Moroccan businessman

David Amar (1920–2000) was a Moroccan businessman, leader of the Moroccan Jewish community, politician, and philanthropist.

==Early life==
David Amar was born in Settat, Morocco.

==Business career==
Amar was the head of Omnium Nord-Africain, Morocco's largest conglomerate, until he resigned in January 1986, and was replaced by King Hassan's son-in-law Fouad Felalli. The circumstances of this were unclear and may have been due to retirement, or to a loss of influence, and Amar sold all of his shares in the company.

==Political career==
Amar was president of the Jewish community in Kenitra, which was where he started his business career. He established connections with Moroccan nationalists, which helped him obtain the position of secretary general of the Conseil des Communautés Israélites du Maroc (CCIM) after Moroccan independence in 1956.

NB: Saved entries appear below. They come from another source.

-- pv_equiv track=rewrite | github.com/n8patterson/group-project-1 | .ipynb_checkpoints/parse_tweet_response-checkpoint.py | select_text
-- ===== SOURCE A (Python) =====
-- def select_text(tweets):
--     ''' Assigns the main text to only one column depending
--         on whether the tweet is a RT/quote or not'''
--
--     tweets_list = []
--
--     # Iterate through each tweet
--     for tweet_obj in tweets:
--
--         if 'retweeted_status-extended_tweet-full_text' in tweet_obj:
--             tweet_obj['text'] = \
--                 tweet_obj['retweeted_status-extended_tweet-full_text']
--
--         elif 'retweeted_status-text' in tweet_obj:
--             tweet_obj['text'] = tweet_obj['retweeted_status-text']
--
--         elif 'extended_tweet-full_text' in tweet_obj:
--             tweet_obj['text'] = tweet_obj['extended_tweet-full_text']
--
--         tweets_list.append(tweet_obj)
--
--     return tweets_list
-- ===== SOURCE B (Python) =====
-- def select_text(tweets):
--     tweets_list = list(tweets)
--     # Staged overwrite passes: apply the lowest-priority key first; each later
--     # pass overwrites 'text' where its key is present, so after the last pass
--     # 'text' holds the value of the highest-priority key present (if any).
--     for key in ('extended_tweet-full_text',
--                 'retweeted_status-text',
--                 'retweeted_status-extended_tweet-full_text'):
--         for tweet_obj in tweets_list:
--             if key in tweet_obj:
--                 tweet_obj['text'] = tweet_obj[key]
--     return tweets_list
-- ===== Notes on version B (the rewrite author's own statement) =====
-- stated objective: alternative
-- what changed: Replaces A's per-item if/elif first-match chain by three whole-list staged overwrite passes applied in reverse priority order, so the last pass that fires wins instead of the first branch that matches.
import Mathlib
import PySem

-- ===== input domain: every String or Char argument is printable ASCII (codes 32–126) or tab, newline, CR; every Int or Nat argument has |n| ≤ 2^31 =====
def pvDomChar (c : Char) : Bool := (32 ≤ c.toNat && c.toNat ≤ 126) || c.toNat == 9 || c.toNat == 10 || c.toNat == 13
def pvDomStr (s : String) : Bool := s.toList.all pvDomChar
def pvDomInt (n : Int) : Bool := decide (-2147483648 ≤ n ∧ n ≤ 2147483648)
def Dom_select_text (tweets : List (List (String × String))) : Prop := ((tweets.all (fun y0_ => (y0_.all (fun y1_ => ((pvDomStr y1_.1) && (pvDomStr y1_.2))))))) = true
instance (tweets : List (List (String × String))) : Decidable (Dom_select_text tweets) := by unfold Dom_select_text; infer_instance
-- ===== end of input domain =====

-- B replaces A's per-item if/elif chain by three staged whole-list overwrite passes in
-- reverse priority order (alternative decomposition, same cost). A mutates each tweet
-- dict in place and returns the same objects; B performs the same mutation; the
-- equivalence proved here is about the returned value.

-- ===== PORT A =====
-- if/elif chain over the three keys; getD's default is unreachable (guarded by contains).
def pvSelA (d : PySem.Dict String String) : PySem.Dict String String :=
  if d.contains "retweeted_status-extended_tweet-full_text" then
    d.insert "text" (d.getD "retweeted_status-extended_tweet-full_text" "")
  else if d.contains "retweeted_status-text" then
    d.insert "text" (d.getD "retweeted_status-text" "")
  else if d.contains "extended_tweet-full_text" then
    d.insert "text" (d.getD "extended_tweet-full_text" "")
  else d

def select_text (tweets : List (List (String × String))) : List (List (String × String)) :=
  tweets.foldl (fun acc t => acc ++ [(pvSelA (PySem.Dict.ofList t)).items]) []

-- ===== PORT B =====
-- one overwrite pass for one key: set 'text' from that key wherever it is present
def pvStep (k : String) (d : PySem.Dict String String) : PySem.Dict String String :=
  if d.contains k then d.insert "text" (d.getD k "") else d

-- outer loop over the keys in reverse priority order, each iterating over the whole list
def select_text_alt (tweets : List (List (String × String))) : List (List (String × String)) :=
  ((["extended_tweet-full_text", "retweeted_status-text",
     "retweeted_status-extended_tweet-full_text"].foldl
      (fun ds k => ds.map (pvStep k)) (tweets.map PySem.Dict.ofList)).map (·.items))

-- ===== PRECONDITION & SPEC =====
def Spec_select_text (tweets : List (List (String × String))) (out : List (List (String × String))) : Prop := out = select_text_alt tweets
instance (tweets : List (List (String × String))) (out : List (List (String × String))) : Decidable (Spec_select_text tweets out) := by unfold Spec_select_text; infer_instance

-- ===== CLAIM =====
def Claim_equal_select_text : Prop := ∀ (tweets : List (List (String × String))), Dom_select_text tweets → Spec_select_text tweets (select_text tweets)

-- ===== LEMMAS AND PROOFS =====
theorem ins_ins {κ ν : Type} [BEq κ] [LawfulBEq κ] (d : PySem.Dict κ ν) (k : κ) (v w : ν) :
    (d.insert k v).insert k w = d.insert k w := by
  apply PySem.Dict.ext
  rw [PySem.Dict.items_insert, PySem.Dict.items_insert, PySem.Dict.items_insert]
  rw [PySem.Dict.contains_insert_self]
  simp only [if_true]
  by_cases h : d.contains k
  · simp only [h, if_true, List.map_map]
    apply List.map_congr_left
    intro p _
    by_cases hp : p.1 == k <;> simp [hp]
  · simp only [h, if_false, Bool.false_eq_true, List.map_append]
    congr 1
    · nth_rewrite 2 [← List.map_id d.items]
      apply List.map_congr_left
      intro p hp
      have hne : (p.1 == k) = false := by
        by_contra hc
        have hpe : p.1 = k := eq_of_beq (by revert hc; cases (p.1 == k) <;> simp)
        have hmem : k ∈ d.keys := by
          have : p.1 ∈ d.items.map (·.1) := List.mem_map.mpr ⟨p, hp, rfl⟩
          simpa [PySem.Dict.keys, hpe] using this
        have : d.contains k = true := (PySem.Dict.contains_iff_mem_keys d k).mpr hmem
        simp [this] at h
      simp [hne]
    · simp

theorem pvSel_eq (d : PySem.Dict String String) :
    pvStep "retweeted_status-extended_tweet-full_text"
      (pvStep "retweeted_status-text" (pvStep "extended_tweet-full_text" d)) = pvSelA d := by
  unfold pvSelA pvStep
  by_cases h1 : d.contains "retweeted_status-extended_tweet-full_text" <;>
    by_cases h2 : d.contains "retweeted_status-text" <;>
      by_cases h3 : d.contains "extended_tweet-full_text" <;>
        simp [h1, h2, h3, PySem.Dict.contains_insert, PySem.Dict.getD_insert_of_ne, ins_ins]

theorem selA_foldl (tweets : List (List (String × String))) :
    tweets.foldl (fun acc t => acc ++ [(pvSelA (PySem.Dict.ofList t)).items]) [] =
      tweets.map (fun t => (pvSelA (PySem.Dict.ofList t)).items) := by
  induction tweets using List.reverseRecOn with
  | nil => rfl
  | append_singleton xs x ih => rw [List.foldl_append, List.map_append, ih]; rfl

-- ===== VERDICT =====
theorem select_text_spec : Claim_equal_select_text := by
  intro tweets _
  show select_text tweets = select_text_alt tweets
  unfold select_text select_text_alt
  rw [selA_foldl]
  simp only [List.foldl, List.map_map]
  apply List.map_congr_left
  intro t _
  simp [Function.comp, pvSel_eq]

Amar was involved in Operation Yachin, in which 97,000 Moroccan Jews emigrated to Israel in 1961 to 1964.

For 26 years, from 1965 to 1986 (at least), Amar was president of the Council of Moroccan Jewish Communities. He was also president of the World Assembly of Moroccan Jewry.

In 1965, Amar was a member of the Chamber of Moroccan Counselors.

At the time of the 1971 coup attempt, Amar briefly fled abroad due to his closeness to King Hassan II. In 1984, Amar was made an Officer in the Order of the Throne by King Hassan.

==Philanthropy==
He funded the restoration of the North Africa Jewish Heritage Center in Jerusalem, which was named the David Amar Worldwide North Africa Jewish Heritage Center in his honour.

==Personal life==
In 1965, his daughter Annie-Claude Amar (died 6 August 1993) married Raphael Cohen (later known as Raphael Edery, a member of the Knesset from 1981 to 1999 and a government minister), an oil company engineer, in the presence of two members of the Moroccan Cabinet, several former Ministers and the National Police Chief.

His son Daniel Amar is a French-Jewish businessman, who owns stakes in Israel Salt Industries and Bank Hapoalim.

Amar lived in a villa in "Casablanca's wealthiest district".